■ WORK TASK: Go through the listing below and output exactly the line with "sseqIdx (PySem.Int.mod start asize) asize 0 = PySem.Int.mod", the line with "-- ===== VERDICT", and each line between; omit the rest.

______

-- pv_equiv track=rewrite | github.com/selavy/hash_tables | probe.py | sseq
-- ===== SOURCE A (Python) =====
-- def sseq(start, asize):
--     seq = [str(start)]
--     k = start
--     i = k % asize
--     last = start
--     step = 0
--     for _ in range(1000000):
--         step = step + 1
--         i = (i + step) % asize
--         if i == last:
--             break
--         seq.append(str(i))
--     return seq
-- ===== SOURCE B (Python) =====
-- def sseq(start, asize):
--     base = start % asize
--     def idx(m):
--         return (base + m * (m + 1) // 2) % asize
--     m0 = 1000001
--     for m in range(1, 1000001):
--         if idx(m) == start:
--             m0 = m
--             break
--     return [str(start)] + [str(idx(m)) for m in range(1, m0)]
-- ===== Notes on version B (the rewrite author's own statement) =====
-- stated objective: alternative
-- what changed: B drops A's running (i, step) accumulators: it computes each probe index directly by the closed form (start%asize + m*(m+1)//2) % asize, first searching for the break point m0 and then emitting the list with a comprehension over range(1, m0).
import Mathlib
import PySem

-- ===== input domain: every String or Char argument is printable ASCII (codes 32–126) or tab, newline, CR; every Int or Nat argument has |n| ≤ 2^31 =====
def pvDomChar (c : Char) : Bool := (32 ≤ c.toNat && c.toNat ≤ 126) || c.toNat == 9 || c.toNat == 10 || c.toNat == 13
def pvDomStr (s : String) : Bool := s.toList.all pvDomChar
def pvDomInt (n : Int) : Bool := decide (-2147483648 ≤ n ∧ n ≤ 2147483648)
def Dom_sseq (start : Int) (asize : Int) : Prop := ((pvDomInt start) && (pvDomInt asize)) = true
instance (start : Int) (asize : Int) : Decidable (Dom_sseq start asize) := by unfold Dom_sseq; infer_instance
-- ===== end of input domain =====

-- B replaces A's running (i, step) accumulators by a closed-form index (start%asize + m(m+1)//2) % asize,
-- split into a search for the break point followed by a comprehension (objective: alternative decomposition).

-- ===== PORT A =====
-- A's `for _ in range(1000000)` with break, threading (i, step, seq)
def sseqLoopA (start asize : Int) : Nat → Int → Int → List String → List String
  | 0, _, _, seq => seq
  | n+1, i, step, seq =>
    let step' := step + 1
    let i' := PySem.Int.mod (i + step') asize
    if i' = start then seq
    else sseqLoopA start asize n i' step' (seq ++ [PySem.Int.toStr i'])

def sseq (start : Int) (asize : Int) : List String :=
  sseqLoopA start asize 1000000 (PySem.Int.mod start asize) 0 [PySem.Int.toStr start]

-- ===== PORT B =====
-- B's helper idx(m) = (base + m*(m+1)//2) % asize
def sseqIdx (base asize m : Int) : Int :=
  PySem.Int.mod (base + PySem.Int.floordiv (m * (m + 1)) 2) asize

-- B's first loop: first m (from 1) with idx m = start; falls through to 1000001
def sseqFind (start base asize : Int) : Nat → Int → Int
  | 0, m => m
  | n+1, m => if sseqIdx base asize m = start then m else sseqFind start base asize n (m+1)

def sseq_alt (start : Int) (asize : Int) : List String :=
  let base := PySem.Int.mod start asize
  let m0 := sseqFind start base asize 1000000 1
  PySem.Int.toStr start :: (PySem.List.pyRange 1 m0 1).map (fun m => PySem.Int.toStr (sseqIdx base asize m))

-- ===== PRECONDITION & SPEC =====
-- asize = 0 makes the Python `%` raise ZeroDivisionError in both A and B, so it is outside Pre_.
def Pre_sseq (start : Int) (asize : Int) : Prop := asize ≠ 0
instance (start : Int) (asize : Int) : Decidable (Pre_sseq start asize) := by unfold Pre_sseq; infer_instance
def pvWitness_sseq : Int × Int := (3, 7)

def Spec_sseq (start : Int) (asize : Int) (out : List String) : Prop := out = sseq_alt start asize
instance (start : Int) (asize : Int) (out : List String) : Decidable (Spec_sseq start asize out) := by unfold Spec_sseq; infer_instance

-- ===== CLAIM (what is proved, stated in full; the proofs are below) =====
def Claim_equal_sseq : Prop := ∀ (start : Int) (asize : Int), Dom_sseq start asize → Pre_sseq start asize → Spec_sseq start asize (sseq start asize)

-- ===== LEMMAS AND PROOFS =====

theorem fmod_add_left (a b n : Int) : Int.fmod (Int.fmod a n + b) n = Int.fmod (a + b) n := by
  conv_rhs => rw [← Int.fmod_add_mul_fdiv a n]
  rw [add_right_comm, add_assoc, ← add_assoc, Int.add_mul_fmod_self_left]

-- triangular numbers via Python // : T(m+1) = T(m) + (m+1), for every integer m
theorem tri_succ (m : Int) :
    PySem.Int.floordiv ((m+1) * (m+1+1)) 2 = PySem.Int.floordiv (m * (m+1)) 2 + (m+1) := by
  show Int.fdiv _ _ = Int.fdiv _ _ + _
  have h2 : ∀ x : Int, Int.fdiv (2*x) 2 = x := fun x => Int.mul_fdiv_cancel_left _ (by norm_num)
  rcases Int.even_or_odd m with ⟨k,hk⟩|⟨k,hk⟩ <;> subst hk
  · rw [show (k+k+1)*(k+k+1+1) = 2*((k+k+1)*(k+1)) by ring, h2,
        show (k+k)*(k+k+1) = 2*(k*(k+k+1)) by ring, h2]; ring
  · rw [show (2*k+1+1)*(2*k+1+1+1) = 2*((k+1)*(2*k+3)) by ring, h2,
        show (2*k+1)*(2*k+1+1) = 2*((2*k+1)*(k+1)) by ring, h2]; ring

-- A's next index from the closed form: idx(m+1) = (idx(m) + (m+1)) % asize
theorem idx_step (base asize m : Int) :
    PySem.Int.mod (sseqIdx base asize m + (m+1)) asize = sseqIdx base asize (m+1) := by
  unfold sseqIdx
  show Int.fmod (Int.fmod _ _ + _) _ = _
  rw [fmod_add_left, tri_succ m]
  show Int.fmod _ _ = Int.fmod _ _
  ring_nf

theorem find_ge (start base asize : Int) : ∀ (n : Nat) (m : Int), m ≤ sseqFind start base asize n m
  | 0, m => le_refl m
  | n+1, m => by
    unfold sseqFind
    split
    · exact le_refl m
    · exact le_trans (by omega) (find_ge start base asize n (m+1))

-- main invariant: from state (idx m, m), A's loop appends exactly idx(m+1)…idx(m0-1)
theorem loopA_eq (start asize : Int) :
    ∀ (n : Nat) (m : Int) (seq : List String),
      sseqLoopA start asize n (sseqIdx (PySem.Int.mod start asize) asize m) m seq
        = seq ++ (PySem.List.pyRange (m+1) (sseqFind start (PySem.Int.mod start asize) asize n (m+1)) 1).map
            (fun j => PySem.Int.toStr (sseqIdx (PySem.Int.mod start asize) asize j))
  | 0, m, seq => by
    simp [sseqLoopA, sseqFind, PySem.List.pyRange_one_eq_nil (le_refl (m+1))]
  | n+1, m, seq => by
    show (if PySem.Int.mod (sseqIdx (PySem.Int.mod start asize) asize m + (m+1)) asize = start then seq
          else sseqLoopA start asize n (PySem.Int.mod (sseqIdx (PySem.Int.mod start asize) asize m + (m+1)) asize) (m+1)
                 (seq ++ [PySem.Int.toStr (PySem.Int.mod (sseqIdx (PySem.Int.mod start asize) asize m + (m+1)) asize)])) = _
    rw [idx_step (PySem.Int.mod start asize) asize m]
    show _ = seq ++ (PySem.List.pyRange (m+1)
        (if sseqIdx (PySem.Int.mod start asize) asize (m+1) = start then (m+1)
         else sseqFind start (PySem.Int.mod start asize) asize n (m+1+1)) 1).map _
    split
    · simp [PySem.List.pyRange_one_eq_nil (le_refl (m+1))]
    · rw [loopA_eq start asize n (m+1) _]
      have hge : m+1+1 ≤ sseqFind start (PySem.Int.mod start asize) asize n (m+1+1) :=
        find_ge start (PySem.Int.mod start asize) asize n _
      conv_rhs => rw [PySem.List.pyRange_one_cons (show m+1 < sseqFind start (PySem.Int.mod start asize) asize n (m+1+1) by omega)]
      simp

theorem fmod_fmod (a n : Int) : Int.fmod (Int.fmod a n) n = Int.fmod a n := by
  have h := fmod_add_left a 0 n
  rwa [add_zero, add_zero] at h

theorem idx_zero (start asize : Int) :
    sseqIdx (PySem.Int.mod start asize) asize 0 = PySem.Int.mod start asize := by
  unfold sseqIdx
  show Int.fmod (Int.fmod start asize + Int.fdiv (0 * (0+1)) 2) asize = Int.fmod start asize
  rw [show Int.fdiv (0 * (0+1)) 2 = 0 from rfl, add_zero, fmod_fmod]

-- ===== VERDICT (by name: the statement is the Claim_ definition above) =====
theorem sseq_spec : Claim_equal_sseq := by
  intro start asize _ _
  unfold Spec_sseq sseq sseq_alt
  have h0 := idx_zero start asize
  conv_lhs => rw [show (PySem.Int.mod start asize) = sseqIdx (PySem.Int.mod start asize) asize 0 from h0.symm]
  rw [loopA_eq start asize 1000000 0]
  simp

______

■ SOLUTION TO THIS PROBLEM:
    sseqIdx (PySem.Int.mod start asize) asize 0 = PySem.Int.mod start asize := by
  unfold sseqIdx
  show Int.fmod (Int.fmod start asize + Int.fdiv (0 * (0+1)) 2) asize = Int.fmod start asize
  rw [show Int.fdiv (0 * (0+1)) 2 = 0 from rfl, add_zero, fmod_fmod]

-- ===== VERDICT (by name: the statement is the Claim_ definition above) =====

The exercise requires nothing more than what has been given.